But here’s what I do know about my current process: I write a lot in my head. When it’s time to type, the first draft is often the final draft or close to it. However, what I type is almost never the same as the poem I thought of. So a transformation, full of revisions, does occur, but it occurs during the typing process, one or two steps ahead of my fingers.
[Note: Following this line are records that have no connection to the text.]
-- pv_equiv track=rewrite | github.com/SmashingBumpkin/Python | 37/program.py | es37
-- ===== SOURCE A (Python) =====
-- def es37(dictionariesList):
--     '''Write the function es37(dictionariesList) that takes as an input a
--     list of dictionaries and returns a dictionary.
--
--     The input dictionaries in dictionariesList have character strings
--     between 'a' and 'z' as keys and lists of integers as attributes.
--
--     The output dictionary has as keys the keys common to at least half
--     of the dictionaries of the input list.  Each x key of this output
--     dictionary is associated with a set.  An integer is present in the
--     set with key x if and only if it is present in the attribute list
--     of key x for at least one dictionary in dictionariesList.
--
--     For example:
--     - if dictionariesList contains the three dictionaries
--     {'a': [1,3,5],'b':[2,3 ],'d':[3]},
--     {'a':[5,1,2,3], 'b':[2],'d':[3]},
--     {'a':[3,5], 'c':[4,1,2],'d':[4]}
--     the returned dictionary will be
--     {'a':{1,2,3,5},'b':{2,3},'d':{3,4}}
--
--
--     '''
--     dicOut = {}
--     for element in dictionariesList:
--         for key in element.keys():
--             dicOut[key] = dicOut.get(key,0) + 1
--
--     minFreq = int((len(dictionariesList)/2)+0.5)
--
--     tempDic = dicOut.copy()
--
--     for key, value in tempDic.items():
--         if value < minFreq:
--             dicOut.pop(key)
--         else:
--             dicOut[key] = set()
--
--     #iterate through dictionaries in list
--     for dick in dictionariesList:
--         for key, value in dick.items():
--             try:
--                 dicOut[key] = dicOut[key].union(set(value))
--             except KeyError:
--                 pass
--
--     return dicOut
-- ===== SOURCE B (Python) =====
-- def es37(dictionariesList):
--     acc = {}
--     for dic in dictionariesList:
--         for key, value in dic.items():
--             count, union = acc.setdefault(key, (0, set()))
--             acc[key] = (count + 1, union | set(value))
--     minFreq = int((len(dictionariesList) / 2) + 0.5)
--     return {k: v[1] for k, v in acc.items() if v[0] >= minFreq}
-- ===== Notes on version B (the rewrite author's own statement) =====
-- stated objective: simpler
-- what changed: A's three passes over two dicts (count key frequencies, prune-and-reset survivors to set(), re-scan all dicts unioning with a try/except) are collapsed into one accumulation pass keeping a (count, running-union) pair per key, followed by a single filter that keeps keys reaching minFreq.
import Mathlib
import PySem

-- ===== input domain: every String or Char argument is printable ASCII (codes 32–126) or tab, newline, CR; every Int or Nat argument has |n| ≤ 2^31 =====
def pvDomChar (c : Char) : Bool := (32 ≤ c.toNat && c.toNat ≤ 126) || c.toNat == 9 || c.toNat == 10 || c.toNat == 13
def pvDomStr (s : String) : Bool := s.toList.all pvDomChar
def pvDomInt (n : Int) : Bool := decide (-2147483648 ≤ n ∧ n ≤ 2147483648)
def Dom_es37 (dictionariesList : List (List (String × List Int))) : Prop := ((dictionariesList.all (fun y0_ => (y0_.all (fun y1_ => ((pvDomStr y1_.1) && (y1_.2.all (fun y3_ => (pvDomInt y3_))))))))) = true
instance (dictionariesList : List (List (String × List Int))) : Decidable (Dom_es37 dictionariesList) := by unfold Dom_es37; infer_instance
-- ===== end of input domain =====

-- B replaces A's three passes (count keys / prune-and-reset to set() / re-scan unioning) by one
-- accumulation pass keeping (count, running union) per key plus a final filter: simpler, same cost.

-- ===== PORT A =====
-- A (three passes): count in how many dicts each key occurs; drop keys below minFreq and reset the
-- kept ones to set() (pop keeps order, assignment keeps position, so the surviving dict is the
-- filtered items in order — the value type changes int→set, hence a fresh Dict of the new type);
-- then union in every attribute list, 'except KeyError: pass' being the get? = none branch.
def es37 (dictionariesList : List (List (String × List Int))) : List (String × List Int) :=
  let dicOut : PySem.Dict String Int :=
    dictionariesList.foldl (fun d element =>
      (PySem.Dict.ofList element).keys.foldl
        (fun d key => d.insert key (d.getD key 0 + 1)) d)
      PySem.Dict.empty
  -- minFreq = int((len/2)+0.5): n/2 and +0.5 are exact in binary floating point for any list
  -- length and int() truncates, so this is exactly (n+1)//2
  let minFreq : Int := ((dictionariesList.length + 1) / 2 : Nat)
  let dicOut2 : PySem.Dict String (PySem.Set Int) :=
    dicOut.items.foldl
      (fun d kv => if kv.2 < minFreq then d else d.insert kv.1 PySem.Set.empty)
      PySem.Dict.empty
  let dicOut3 : PySem.Dict String (PySem.Set Int) :=
    dictionariesList.foldl (fun d dick =>
      (PySem.Dict.ofList dick).items.foldl
        (fun d kv =>
          match d.get? kv.1 with
          | some s => d.insert kv.1 (PySem.Set.union s kv.2)
          | none => d) d) dicOut2
  dicOut3.items

-- ===== PORT B =====
-- B (one pass + filter): acc[key] = (count+1, union | set(value)) for every item of every dict,
-- then keep v[1] for the keys whose count reaches minFreq.
def es37_alt (dictionariesList : List (List (String × List Int))) : List (String × List Int) :=
  let acc : PySem.Dict String (Int × PySem.Set Int) :=
    dictionariesList.foldl (fun a dic =>
      (PySem.Dict.ofList dic).items.foldl
        (fun a kv => a.modify kv.1 (0, PySem.Set.empty)
          (fun cu => (cu.1 + 1, PySem.Set.union cu.2 kv.2))) a)
      PySem.Dict.empty
  -- minFreq = int((len/2)+0.5) = (n+1)//2 exactly, as in A
  let minFreq : Int := ((dictionariesList.length + 1) / 2 : Nat)
  (acc.items.filter (fun p => minFreq ≤ p.2.1)).map (fun p => (p.1, p.2.2))

-- ===== PRECONDITION & SPEC =====
def Spec_es37 (dictionariesList : List (List (String × List Int))) (out : List (String × List Int)) : Prop := out = es37_alt dictionariesList
instance (dictionariesList : List (List (String × List Int))) (out : List (String × List Int)) : Decidable (Spec_es37 dictionariesList out) := by unfold Spec_es37; infer_instance

-- ===== CLAIM (what is proved, stated in full; the proofs are below) =====
def Claim_equal_es37 : Prop := ∀ (dictionariesList : List (List (String × List Int))), Dom_es37 dictionariesList → Spec_es37 dictionariesList (es37 dictionariesList)

-- ===== LEMMAS AND PROOFS =====

lemma accB_getD (ps : List (String × List Int)) (d : PySem.Dict String (Int × PySem.Set Int)) (k : String) :
    (ps.foldl (fun a kv => a.modify kv.1 (0, PySem.Set.empty)
        (fun cu => (cu.1 + 1, PySem.Set.union cu.2 kv.2))) d).getD k (0, PySem.Set.empty)
    = ((d.getD k (0, PySem.Set.empty)).1 + ((ps.map (·.1)).count k : Int),
       (ps.filter (fun p => p.1 == k)).foldl (fun s p => PySem.Set.union s p.2)
         (d.getD k (0, PySem.Set.empty)).2) := by
  induction ps generalizing d with
  | nil => simp
  | cons h t ih =>
    simp only [List.foldl_cons, ih, PySem.Dict.getD_modify, List.map_cons, List.filter_cons,
      List.count_cons]
    by_cases hk : k = h.1
    · simp [hk]
      ring
    · have hb : (h.1 == k) = false := by simp; exact fun e => hk e.symm
      simp [hk, hb]

def pvPairs (L : List (List (String × List Int))) : List (String × List Int) :=
  L.flatMap (fun dic => (PySem.Dict.ofList dic).items)

def pvU (ps : List (String × List Int)) (k : String) : PySem.Set Int :=
  (ps.filter (fun p => p.1 == k)).foldl (fun s p => PySem.Set.union s p.2) PySem.Set.empty

lemma foldl_flatMap {α β γ : Type} (l : List α) (g : α → List β) (f : γ → β → γ) (i : γ) :
    (l.flatMap g).foldl f i = l.foldl (fun a x => List.foldl f a (g x)) i := by
  induction l generalizing i with
  | nil => rfl
  | cons h t ih => simp [List.foldl_append, ih]

lemma accB_items (ps : List (String × List Int)) :
    (ps.foldl (fun a kv => a.modify kv.1 (0, PySem.Set.empty)
        (fun cu => (cu.1 + 1, PySem.Set.union cu.2 kv.2)))
      (PySem.Dict.empty : PySem.Dict String (Int × PySem.Set Int))).items
    = (PySem.Set.ofList (ps.map (·.1))).map
        (fun k => (k, (((ps.map (·.1)).count k : Int), pvU ps k))) := by
  set acc := ps.foldl (fun a kv => a.modify kv.1 (0, PySem.Set.empty)
          (fun cu => (cu.1 + 1, PySem.Set.union cu.2 kv.2)))
      (PySem.Dict.empty : PySem.Dict String (Int × PySem.Set Int)) with hacc
  have hnd : acc.keys.Nodup := by
    rw [hacc]
    exact PySem.Dict.nodup_keys_foldl_modify_key ps (·.1) (0, PySem.Set.empty)
      (fun _ kv => fun cu => (cu.1 + 1, PySem.Set.union cu.2 kv.2)) _ PySem.Dict.nodup_keys_empty
  have hkeys : acc.keys = PySem.Set.ofList (ps.map (·.1)) := by
    rw [hacc, PySem.Dict.keys_foldl_modify_key]
    rfl
  have hg : ∀ k, acc.getD k (0, PySem.Set.empty)
      = (((ps.map (·.1)).count k : Int), pvU ps k) := by
    intro k
    rw [hacc, accB_getD]
    simp [pvU]
  rw [PySem.Dict.items_eq_map_keys acc hnd (0, PySem.Set.empty), hkeys]
  simp only [hg]

lemma es37_alt_eq : ∀ L, es37_alt L =
    ((PySem.Set.ofList ((pvPairs L).map (·.1))).filter
      (fun k => decide ((((L.length + 1) / 2 : Nat) : Int) ≤ ((pvPairs L).map (·.1)).count k))).map
      (fun k => (k, pvU (pvPairs L) k)) := by
  intro L
  simp only [es37_alt]
  have h2 := accB_items (pvPairs L)
  rw [pvPairs, foldl_flatMap] at h2
  rw [h2, List.filter_map, List.map_map]
  simp [Function.comp_def, pvPairs]

lemma cA_items (ks : List String) :
    ((ks.foldl (fun d k => d.insert k (d.getD k 0 + 1))
        (PySem.Dict.empty : PySem.Dict String Int))).items
    = (PySem.Set.ofList ks).map (fun k => (k, (ks.count k : Int))) := by
  set cA := ks.foldl (fun d k => d.insert k (d.getD k 0 + 1))
      (PySem.Dict.empty : PySem.Dict String Int) with hcA
  have hnd : cA.keys.Nodup := by
    rw [hcA]
    exact PySem.Dict.nodup_keys_foldl_insert ks _ _ PySem.Dict.nodup_keys_empty
  have hkeys : cA.keys = PySem.Set.ofList ks := by
    rw [hcA, PySem.Dict.keys_foldl_insert]
    rfl
  have hg : ∀ k, cA.getD k 0 = (ks.count k : Int) := by
    intro k
    rw [hcA, PySem.Dict.getD_foldl_insert_add_one]
    simp
  rw [PySem.Dict.items_eq_map_keys cA hnd 0, hkeys]
  simp only [hg]

lemma phase2_items (its : List (String × Int)) (m : Int) (hnd : (its.map (·.1)).Nodup) :
    (its.foldl (fun d kv => if kv.2 < m then d else d.insert kv.1 PySem.Set.empty)
       (PySem.Dict.empty : PySem.Dict String (PySem.Set Int))).items
    = (its.filter (fun kv => decide (m ≤ kv.2))).map (fun kv => (kv.1, PySem.Set.empty)) := by
  have hfun : (fun (d : PySem.Dict String (PySem.Set Int)) (kv : String × Int) =>
      if kv.2 < m then d else d.insert kv.1 PySem.Set.empty)
      = (fun d kv => if m ≤ kv.2 then d.insert kv.1 PySem.Set.empty else d) := by
    funext d kv
    by_cases h : kv.2 < m
    · simp [h, not_le.mpr h]
    · simp [h, not_lt.mp h]
  rw [hfun, PySem.List.foldl_ite_eq_foldl_filter]
  have hsub : ((its.filter (fun kv => decide (m ≤ kv.2))).map (·.1)).Sublist (its.map (·.1)) :=
    List.Sublist.map _ List.filter_sublist
  rw [PySem.Dict.items_foldl_insert_fresh (its.filter (fun kv => decide (m ≤ kv.2))) (·.1)
        (fun _ => PySem.Set.empty) PySem.Dict.empty
        (fun a _ => PySem.Dict.contains_empty a.1) (List.Nodup.sublist hsub hnd)]
  simp [PySem.Dict.empty]

lemma phase3_items (ps : List (String × List Int)) (d : PySem.Dict String (PySem.Set Int))
    (hnd : d.keys.Nodup) :
    (ps.foldl (fun d kv =>
        match d.get? kv.1 with
        | some s => d.insert kv.1 (PySem.Set.union s kv.2)
        | none => d) d).items
    = d.items.map (fun kv => (kv.1,
        (ps.filter (fun p => p.1 == kv.1)).foldl (fun s p => PySem.Set.union s p.2) kv.2)) := by
  induction ps generalizing d with
  | nil => simp
  | cons p t ih =>
    rw [List.foldl_cons]
    cases hp : d.get? p.1 with
    | none =>
      rw [ih d hnd]
      apply List.map_congr_left
      intro kv hkv
      have h1 : kv.1 ∈ d.keys := PySem.Dict.mem_keys_of_mem_items _ hkv
      have h2 : p.1 ∉ d.keys := by
        rw [← PySem.Dict.get?_eq_none_iff_not_mem_keys]
        exact hp
      have hne : (p.1 == kv.1) = false := by
        simp
        intro e; exact h2 (e ▸ h1)
      simp [hne]
    | some s =>
      have hc : d.contains p.1 = true := by
        rw [PySem.Dict.contains_eq_isSome_get?, hp]; rfl
      have hk' : (d.insert p.1 (PySem.Set.union s p.2)).keys = d.keys :=
        PySem.Dict.keys_insert_of_contains _ _ hc
      have hnd' : (d.insert p.1 (PySem.Set.union s p.2)).keys.Nodup := by
        rw [hk']; exact hnd
      rw [ih _ hnd', PySem.Dict.items_insert_of_contains _ _ hc, List.map_map]
      apply List.map_congr_left
      intro kv hkv
      obtain ⟨k1, v1⟩ := kv
      by_cases hq : k1 = p.1
      · have hv : v1 = s := by
          have := PySem.Dict.get?_of_mem_items d hkv hnd
          rw [hq] at this
          rw [hp] at this
          exact (Option.some_injective _ this).symm
        have hb : (k1 == p.1) = true := by simp [hq]
        have hb2 : (p.1 == k1) = true := by simp [hq]
        simp only [Function.comp_apply, hb, if_pos, List.filter_cons, hb2]
        simp [hq, hv]
      · have hb : (k1 == p.1) = false := by simp [hq]
        have hb2 : (p.1 == k1) = false := by simp; intro e; exact hq e.symm
        simp only [Function.comp_apply, hb, List.filter_cons, hb2]
        simp

lemma es37_eq : ∀ L, es37 L =
    ((PySem.Set.ofList ((pvPairs L).map (·.1))).filter
      (fun k => decide ((((L.length + 1) / 2 : Nat) : Int) ≤ ((pvPairs L).map (·.1)).count k))).map
      (fun k => (k, pvU (pvPairs L) k)) := by
  intro L
  simp only [es37, pvPairs, pvU]
  have h1 : (L.foldl (fun d element =>
      (PySem.Dict.ofList element).keys.foldl
        (fun d key => d.insert key (d.getD key 0 + 1)) d)
      PySem.Dict.empty)
      = (((L.flatMap (fun dic => (PySem.Dict.ofList dic).items)).map (·.1)).foldl
          (fun d k => d.insert k (d.getD k 0 + 1))
          (PySem.Dict.empty : PySem.Dict String Int)) := by
    simp only [PySem.Dict.keys, List.foldl_map, foldl_flatMap]
  rw [h1, cA_items]
  have hnd2 : ((((PySem.Set.ofList ((L.flatMap (fun dic => (PySem.Dict.ofList dic).items)).map (·.1))).map
      (fun k => (k, (((L.flatMap (fun dic => (PySem.Dict.ofList dic).items)).map (·.1)).count k : Int)))).map (·.1))).Nodup := by
    simp only [List.map_map, Function.comp_def, List.map_id']
    exact PySem.Set.nodup_ofList ((L.flatMap (fun dic => (PySem.Dict.ofList dic).items)).map (·.1))
  have hd2items := phase2_items
      ((PySem.Set.ofList ((L.flatMap (fun dic => (PySem.Dict.ofList dic).items)).map (·.1))).map
        (fun k => (k, (((L.flatMap (fun dic => (PySem.Dict.ofList dic).items)).map (·.1)).count k : Int))))
      (((L.length + 1) / 2 : Nat) : Int) hnd2
  have hd2nd : ((((PySem.Set.ofList ((L.flatMap (fun dic => (PySem.Dict.ofList dic).items)).map (·.1))).map
      (fun k => (k, (((L.flatMap (fun dic => (PySem.Dict.ofList dic).items)).map (·.1)).count k : Int)))).foldl
        (fun d kv => if kv.2 < (((L.length + 1) / 2 : Nat) : Int) then d
          else d.insert kv.1 PySem.Set.empty)
        (PySem.Dict.empty : PySem.Dict String (PySem.Set Int))).keys).Nodup := by
    simp only [PySem.Dict.keys, hd2items, List.map_map, Function.comp_def]
    exact List.Nodup.sublist (List.Sublist.map _ List.filter_sublist)
      (by simp only [List.map_map, Function.comp_def] at hnd2 ⊢; exact hnd2)
  have h3 := phase3_items (L.flatMap (fun dic => (PySem.Dict.ofList dic).items)) _ hd2nd
  rw [foldl_flatMap] at h3
  rw [h3, hd2items, List.map_map, List.filter_map, List.map_map]
  simp [Function.comp_def]

-- ===== VERDICT (by name: the statement is the Claim_ definition above) =====
theorem es37_spec : Claim_equal_es37 := by
  intro L _
  unfold Spec_es37
  rw [es37_eq, es37_alt_eq]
I still make up “rule” poems. One recent string of tiny poems are what I call “slateku.” Those poems have to fit inside the space of the classic Braille slate. A slate has two strips of metal or plastic connected by a hinge. One strip has depressed dots, and the other has windows, and you clap them together with paper in between. You use a stylus to make Braille dots. You sort of write backwards—but not in the sense of spelling backward. You still spell in the order that a word is spelled, but the direction in which you do it is opposite, and you also make impressions that are the obverse of the dots you want to pop up. Anyway, a classic slate is 28 cells across and four rows down. Those are very relaxing poems. Lazy poems. I suppose that’s what I need these days!

I love it—I love the idea of a "slateku." It reminds me of the poet Fady Joudah, who does "textus," poems that fit exactly in the space of a single SMS text message. He drafts them exclusively on his phone, which is another poetic form shaped by its medium.

I want to ask about a specific favorite poem from the manuscript, "Goldilocks in Denial." There's a long history in the LGBT tradition of queering historical and fictional characters, and this poem reminded me of that kind of gesture, assigning this silly children's character a visual impediment and watching how she reacts. It's a fascinating poem—can you talk a little bit about how it came to be?"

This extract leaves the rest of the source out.